• Task objective
In the data that follows, count every line holding the string "pvDomInt" and give the count alone.

--- START ---

-- pv_equiv track=rewrite | github.com/absognety/Algorithms | Coding-Challeges/pairwise_offset.py | pairwise_offset
-- ===== SOURCE A (Python) =====
-- def pairwise_offset(sequence, fillvalue, offset):
--     if offset == 0:
--         output = zip(sequence,sequence)
--         return list(output)
--     sequence2 = sequence1 = sequence.copy()
--     for i in range(offset):
--         sequence1 = sequence1 + [fillvalue]
--         sequence2 = [fillvalue] + sequence2
--     return list(zip(sequence1,sequence2))
-- ===== SOURCE B (Python) =====
-- def pairwise_offset(sequence, fillvalue, offset):
--     n = len(sequence)
--     o = offset if offset > 0 else 0
--     return [(sequence[i] if i < n else fillvalue,
--              fillvalue if i < o else sequence[i - o])
--             for i in range(n + o)]
-- ===== Notes on version B (the rewrite author's own statement) =====
-- stated objective: simpler
-- what changed: Replaces the loop that rebuilds two padded list copies (and the separate offset==0 branch) with a single index-based comprehension over range(n + max(offset,0)) that reads each element directly.
import Mathlib
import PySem

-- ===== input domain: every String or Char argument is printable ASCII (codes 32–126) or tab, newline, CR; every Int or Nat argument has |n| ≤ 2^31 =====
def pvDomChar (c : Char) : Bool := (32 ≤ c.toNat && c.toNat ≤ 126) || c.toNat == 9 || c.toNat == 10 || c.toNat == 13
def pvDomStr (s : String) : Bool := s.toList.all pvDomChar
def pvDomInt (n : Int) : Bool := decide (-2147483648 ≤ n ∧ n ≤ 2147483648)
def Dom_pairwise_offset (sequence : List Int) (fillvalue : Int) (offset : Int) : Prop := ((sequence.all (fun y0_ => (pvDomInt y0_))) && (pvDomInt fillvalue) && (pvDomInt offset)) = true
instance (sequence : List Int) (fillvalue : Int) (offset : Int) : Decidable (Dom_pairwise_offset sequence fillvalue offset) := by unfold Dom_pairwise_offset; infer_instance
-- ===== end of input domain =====

-- B replaces A's padded-copies-then-zip construction (and its separate offset==0 branch) by one index-based pass: simpler.


-- ===== PORT A =====
def pairwise_offset (sequence : List Int) (fillvalue : Int) (offset : Int) : List (Int × Int) :=
  if offset == 0 then
    sequence.zip sequence
  else
    -- for i in range(offset): sequence1 += [fillvalue]; sequence2 = [fillvalue] + sequence2
    let p := (PySem.List.pyRange 0 offset 1).foldl
      (fun (s : List Int × List Int) _ => (s.1 ++ [fillvalue], fillvalue :: s.2))
      (sequence, sequence)
    p.1.zip p.2

-- ===== PORT B =====
def pairwise_offset_alt (sequence : List Int) (fillvalue : Int) (offset : Int) : List (Int × Int) :=
  let n := sequence.length
  let o := (if offset > 0 then offset else 0).toNat
  (List.range (n + o)).map fun i =>
    ((if i < n then sequence.getD i 0 else fillvalue),
     (if i < o then fillvalue else sequence.getD (i - o) 0))

-- ===== PRECONDITION & SPEC =====
def Spec_pairwise_offset (sequence : List Int) (fillvalue : Int) (offset : Int) (out : List (Int × Int)) : Prop := out = pairwise_offset_alt sequence fillvalue offset
instance (sequence : List Int) (fillvalue : Int) (offset : Int) (out : List (Int × Int)) : Decidable (Spec_pairwise_offset sequence fillvalue offset out) := by unfold Spec_pairwise_offset; infer_instance

-- ===== CLAIM (what is proved, stated in full; the proofs are below) =====
def Claim_equal_pairwise_offset : Prop := ∀ (sequence : List Int) (fillvalue : Int) (offset : Int), Dom_pairwise_offset sequence fillvalue offset → Spec_pairwise_offset sequence fillvalue offset (pairwise_offset sequence fillvalue offset)

-- ===== LEMMAS AND PROOFS =====

-- A's loop builds (sequence ++ replicate k f, replicate k f ++ sequence), k = number of iterations.
theorem po_foldl (f : Int) (l : List Int) (s1 s2 : List Int) :
    l.foldl (fun (s : List Int × List Int) _ => (s.1 ++ [f], f :: s.2)) (s1, s2)
      = (s1 ++ List.replicate l.length f, List.replicate l.length f ++ s2) := by
  induction l generalizing s1 s2 with
  | nil => simp
  | cons a t ih =>
    have hrep : ∀ (n : Nat) (s2 : List Int),
        List.replicate n f ++ f :: s2 = f :: (List.replicate n f ++ s2) := by
      intro n s2
      induction n with
      | zero => simp
      | succ m ihm => simp [List.replicate_succ, ihm]
    simp [List.foldl_cons, ih, List.replicate_succ, hrep]

-- zip of the padded copies equals B's index formula.
theorem po_zip (seq : List Int) (f : Int) (k : Nat) :
    (seq ++ List.replicate k f).zip (List.replicate k f ++ seq)
      = (List.range (seq.length + k)).map (fun i =>
          ((if i < seq.length then seq.getD i 0 else f),
           (if i < k then f else seq.getD (i - k) 0))) := by
  apply List.ext_getElem
  · simp [Nat.add_comm]
  · intro i h1 h2
    simp only [List.length_zip, List.length_append, List.length_replicate] at h1
    have hi : i < seq.length + k := by omega
    simp only [List.getElem_zip, List.getElem_map, List.getElem_range]
    rw [Prod.mk.injEq]
    refine ⟨?_, ?_⟩
    · by_cases h : i < seq.length
      · simp [h, List.getD_eq_getElem?_getD, List.getElem?_eq_getElem]
      · simp [List.getElem_append, h]
    · by_cases h : i < k
      · simp [List.getElem_append, h]
      · have hik : i - k < seq.length := by omega
        simp [List.getElem_append, h, List.getD_eq_getElem?_getD,
              List.getElem?_eq_getElem hik, Nat.not_lt.mp h]

-- ===== VERDICT (by name: the statement is the Claim_ definition above) =====
theorem pairwise_offset_spec : Claim_equal_pairwise_offset := by
  intro sequence fillvalue offset _
  unfold Spec_pairwise_offset pairwise_offset pairwise_offset_alt
  rcases lt_trichotomy offset 0 with hlt | heq | hgt
  · -- negative offset: range is empty, both sides zip(seq, seq)
    have hne : (offset == 0) = false := by simp; omega
    have hr : PySem.List.pyRange 0 offset 1 = [] :=
      PySem.List.pyRange_one_eq_nil (by omega)
    have ho : (if offset > 0 then offset else 0) = 0 := by simp; omega
    simp only [hne, hr, ho, Bool.false_eq_true, if_false, List.foldl_nil]
    have := po_zip sequence fillvalue 0
    simpa using this
  · subst heq
    simp only [beq_self_eq_true, if_true]
    have ho : ((0:Int) > 0) = False := by simp
    have := po_zip sequence fillvalue 0
    simpa using this
  · have hne : (offset == 0) = false := by simp; omega
    have ho : (if offset > 0 then offset else 0) = offset := by simp [hgt]
    simp only [hne, Bool.false_eq_true, if_false, ho]
    rw [po_foldl]
    have hlen : (PySem.List.pyRange 0 offset 1).length = offset.toNat := by
      simp [PySem.List.length_pyRange_one]
    rw [hlen]
    exact po_zip sequence fillvalue offset.toNat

--- END ---

• Expected output
2